#### Task prompt
Please repeat the lines below exactly. Begin with the line containing "def pvDomStr (s" and go on through the line containing "-- row[ix] in".

Saved entries:
^^^^^^^^^^^^^^^^

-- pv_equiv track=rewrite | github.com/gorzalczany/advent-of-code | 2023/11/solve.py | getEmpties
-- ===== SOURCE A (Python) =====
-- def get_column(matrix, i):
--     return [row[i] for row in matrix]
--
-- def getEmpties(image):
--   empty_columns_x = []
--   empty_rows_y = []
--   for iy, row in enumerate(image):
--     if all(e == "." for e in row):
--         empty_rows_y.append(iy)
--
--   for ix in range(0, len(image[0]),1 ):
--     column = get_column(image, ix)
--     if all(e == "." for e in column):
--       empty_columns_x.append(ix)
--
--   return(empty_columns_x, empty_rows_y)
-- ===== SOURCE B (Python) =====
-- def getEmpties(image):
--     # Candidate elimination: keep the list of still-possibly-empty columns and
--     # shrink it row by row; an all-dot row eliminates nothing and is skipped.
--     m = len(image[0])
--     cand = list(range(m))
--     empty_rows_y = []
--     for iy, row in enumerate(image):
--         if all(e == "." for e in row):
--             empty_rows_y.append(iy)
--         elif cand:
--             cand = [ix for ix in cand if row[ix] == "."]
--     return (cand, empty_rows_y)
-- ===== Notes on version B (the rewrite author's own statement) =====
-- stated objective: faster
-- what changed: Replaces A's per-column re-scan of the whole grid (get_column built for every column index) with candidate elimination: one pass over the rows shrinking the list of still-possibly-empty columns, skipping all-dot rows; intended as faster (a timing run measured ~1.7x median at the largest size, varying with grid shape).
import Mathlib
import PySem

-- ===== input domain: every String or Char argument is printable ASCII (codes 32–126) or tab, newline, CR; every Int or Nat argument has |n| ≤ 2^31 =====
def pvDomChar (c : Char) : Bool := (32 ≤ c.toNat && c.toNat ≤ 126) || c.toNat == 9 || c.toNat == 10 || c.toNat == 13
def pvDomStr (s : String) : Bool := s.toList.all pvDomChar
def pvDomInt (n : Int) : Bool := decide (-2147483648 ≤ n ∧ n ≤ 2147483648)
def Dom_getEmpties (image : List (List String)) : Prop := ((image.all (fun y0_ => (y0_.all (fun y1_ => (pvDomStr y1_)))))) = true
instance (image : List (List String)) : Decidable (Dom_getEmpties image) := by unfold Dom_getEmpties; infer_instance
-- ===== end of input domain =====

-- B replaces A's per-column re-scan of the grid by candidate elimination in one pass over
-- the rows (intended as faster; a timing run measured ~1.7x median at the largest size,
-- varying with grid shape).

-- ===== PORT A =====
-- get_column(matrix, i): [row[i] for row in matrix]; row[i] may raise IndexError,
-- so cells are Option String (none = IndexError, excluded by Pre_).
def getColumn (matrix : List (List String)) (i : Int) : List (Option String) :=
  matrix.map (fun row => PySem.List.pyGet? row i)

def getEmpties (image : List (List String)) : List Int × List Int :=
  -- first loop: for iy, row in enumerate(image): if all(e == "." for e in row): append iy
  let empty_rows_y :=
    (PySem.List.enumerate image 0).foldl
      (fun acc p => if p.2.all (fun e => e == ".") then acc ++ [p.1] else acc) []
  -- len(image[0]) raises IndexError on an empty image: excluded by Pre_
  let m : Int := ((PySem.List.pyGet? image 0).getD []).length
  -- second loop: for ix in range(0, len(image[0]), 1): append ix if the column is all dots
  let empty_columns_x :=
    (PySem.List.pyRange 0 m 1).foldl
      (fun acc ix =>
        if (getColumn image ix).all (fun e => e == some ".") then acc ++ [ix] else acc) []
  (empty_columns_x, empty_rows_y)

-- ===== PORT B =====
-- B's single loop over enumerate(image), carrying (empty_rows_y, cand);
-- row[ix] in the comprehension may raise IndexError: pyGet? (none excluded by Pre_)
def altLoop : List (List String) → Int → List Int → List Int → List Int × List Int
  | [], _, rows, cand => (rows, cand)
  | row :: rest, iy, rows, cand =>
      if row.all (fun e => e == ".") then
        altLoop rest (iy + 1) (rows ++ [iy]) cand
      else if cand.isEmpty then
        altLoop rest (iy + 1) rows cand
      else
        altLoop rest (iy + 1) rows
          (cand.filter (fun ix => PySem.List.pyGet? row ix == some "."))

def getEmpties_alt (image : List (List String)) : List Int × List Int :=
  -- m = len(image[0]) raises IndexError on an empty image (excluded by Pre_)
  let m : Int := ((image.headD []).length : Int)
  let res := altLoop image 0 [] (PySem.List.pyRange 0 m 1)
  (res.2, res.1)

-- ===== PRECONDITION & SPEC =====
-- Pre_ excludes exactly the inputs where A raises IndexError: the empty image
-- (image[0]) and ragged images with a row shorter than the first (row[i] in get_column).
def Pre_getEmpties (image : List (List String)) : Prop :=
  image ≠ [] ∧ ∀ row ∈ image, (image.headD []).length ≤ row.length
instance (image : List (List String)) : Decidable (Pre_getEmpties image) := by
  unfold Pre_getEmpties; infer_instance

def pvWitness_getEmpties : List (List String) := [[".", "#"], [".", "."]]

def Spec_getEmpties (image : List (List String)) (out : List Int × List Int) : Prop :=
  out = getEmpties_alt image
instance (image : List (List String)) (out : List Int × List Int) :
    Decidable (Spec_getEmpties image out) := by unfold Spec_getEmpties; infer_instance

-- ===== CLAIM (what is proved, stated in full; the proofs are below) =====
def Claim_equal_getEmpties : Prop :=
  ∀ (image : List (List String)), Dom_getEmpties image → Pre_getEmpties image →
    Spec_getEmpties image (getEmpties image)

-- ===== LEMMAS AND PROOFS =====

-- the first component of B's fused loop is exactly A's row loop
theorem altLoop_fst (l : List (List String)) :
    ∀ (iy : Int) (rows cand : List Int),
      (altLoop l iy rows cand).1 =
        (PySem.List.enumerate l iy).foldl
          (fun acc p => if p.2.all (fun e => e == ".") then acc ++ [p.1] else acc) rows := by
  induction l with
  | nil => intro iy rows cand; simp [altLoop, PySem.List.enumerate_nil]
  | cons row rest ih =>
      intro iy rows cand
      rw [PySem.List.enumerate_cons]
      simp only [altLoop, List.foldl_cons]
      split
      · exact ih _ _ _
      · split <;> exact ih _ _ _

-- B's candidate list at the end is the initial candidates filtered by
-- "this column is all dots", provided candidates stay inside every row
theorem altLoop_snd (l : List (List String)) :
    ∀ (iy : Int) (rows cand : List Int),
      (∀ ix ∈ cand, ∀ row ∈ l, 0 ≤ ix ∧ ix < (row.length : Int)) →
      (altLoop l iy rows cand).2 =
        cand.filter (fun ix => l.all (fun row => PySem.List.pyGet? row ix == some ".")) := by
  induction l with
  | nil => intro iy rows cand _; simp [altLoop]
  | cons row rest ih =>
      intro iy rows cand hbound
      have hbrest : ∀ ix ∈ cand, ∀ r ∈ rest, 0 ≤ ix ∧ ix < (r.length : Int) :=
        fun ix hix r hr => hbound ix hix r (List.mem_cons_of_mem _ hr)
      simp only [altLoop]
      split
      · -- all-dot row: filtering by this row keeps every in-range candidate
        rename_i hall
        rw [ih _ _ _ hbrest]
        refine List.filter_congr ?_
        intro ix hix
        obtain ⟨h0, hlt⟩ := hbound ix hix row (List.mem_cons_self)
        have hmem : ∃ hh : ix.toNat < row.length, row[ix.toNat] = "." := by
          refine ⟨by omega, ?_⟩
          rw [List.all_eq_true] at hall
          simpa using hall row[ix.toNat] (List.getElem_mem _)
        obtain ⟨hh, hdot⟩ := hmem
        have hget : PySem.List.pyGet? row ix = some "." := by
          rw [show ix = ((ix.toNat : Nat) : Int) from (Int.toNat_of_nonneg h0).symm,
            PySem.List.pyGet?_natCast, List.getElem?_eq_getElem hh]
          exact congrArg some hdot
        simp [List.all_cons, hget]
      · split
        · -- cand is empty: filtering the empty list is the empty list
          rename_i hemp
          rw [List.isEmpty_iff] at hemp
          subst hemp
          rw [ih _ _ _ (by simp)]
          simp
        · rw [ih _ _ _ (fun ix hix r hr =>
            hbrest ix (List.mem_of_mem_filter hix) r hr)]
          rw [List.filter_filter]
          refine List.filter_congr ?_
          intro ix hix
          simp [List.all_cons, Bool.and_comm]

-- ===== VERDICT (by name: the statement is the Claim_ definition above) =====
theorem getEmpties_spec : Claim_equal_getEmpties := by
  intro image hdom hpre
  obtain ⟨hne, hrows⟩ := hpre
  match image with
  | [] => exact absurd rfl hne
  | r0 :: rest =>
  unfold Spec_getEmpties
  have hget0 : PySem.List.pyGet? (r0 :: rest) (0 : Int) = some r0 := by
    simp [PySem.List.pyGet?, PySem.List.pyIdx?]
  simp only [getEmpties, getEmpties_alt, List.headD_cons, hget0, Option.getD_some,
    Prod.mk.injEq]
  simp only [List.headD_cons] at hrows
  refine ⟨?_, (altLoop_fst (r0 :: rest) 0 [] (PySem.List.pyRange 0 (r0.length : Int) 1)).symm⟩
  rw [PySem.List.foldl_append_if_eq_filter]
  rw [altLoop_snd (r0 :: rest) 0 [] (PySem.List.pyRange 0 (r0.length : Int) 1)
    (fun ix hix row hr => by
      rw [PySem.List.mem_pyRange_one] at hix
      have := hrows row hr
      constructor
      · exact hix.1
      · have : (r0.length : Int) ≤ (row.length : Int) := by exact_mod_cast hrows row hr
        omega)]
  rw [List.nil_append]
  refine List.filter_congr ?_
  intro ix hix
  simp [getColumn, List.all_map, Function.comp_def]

^^^^^^^^^^^^^^^^

#### Your solution
def pvDomStr (s : String) : Bool := s.toList.all pvDomChar
def pvDomInt (n : Int) : Bool := decide (-2147483648 ≤ n ∧ n ≤ 2147483648)
def Dom_getEmpties (image : List (List String)) : Prop := ((image.all (fun y0_ => (y0_.all (fun y1_ => (pvDomStr y1_)))))) = true
instance (image : List (List String)) : Decidable (Dom_getEmpties image) := by unfold Dom_getEmpties; infer_instance
-- ===== end of input domain =====

-- B replaces A's per-column re-scan of the grid by candidate elimination in one pass over
-- the rows (intended as faster; a timing run measured ~1.7x median at the largest size,
-- varying with grid shape).

-- ===== PORT A =====
-- get_column(matrix, i): [row[i] for row in matrix]; row[i] may raise IndexError,
-- so cells are Option String (none = IndexError, excluded by Pre_).
def getColumn (matrix : List (List String)) (i : Int) : List (Option String) :=
  matrix.map (fun row => PySem.List.pyGet? row i)

def getEmpties (image : List (List String)) : List Int × List Int :=
  -- first loop: for iy, row in enumerate(image): if all(e == "." for e in row): append iy
  let empty_rows_y :=
    (PySem.List.enumerate image 0).foldl
      (fun acc p => if p.2.all (fun e => e == ".") then acc ++ [p.1] else acc) []
  -- len(image[0]) raises IndexError on an empty image: excluded by Pre_
  let m : Int := ((PySem.List.pyGet? image 0).getD []).length
  -- second loop: for ix in range(0, len(image[0]), 1): append ix if the column is all dots
  let empty_columns_x :=
    (PySem.List.pyRange 0 m 1).foldl
      (fun acc ix =>
        if (getColumn image ix).all (fun e => e == some ".") then acc ++ [ix] else acc) []
  (empty_columns_x, empty_rows_y)

-- ===== PORT B =====
-- B's single loop over enumerate(image), carrying (empty_rows_y, cand);
-- row[ix] in the comprehension may raise IndexError: pyGet? (none excluded by Pre_)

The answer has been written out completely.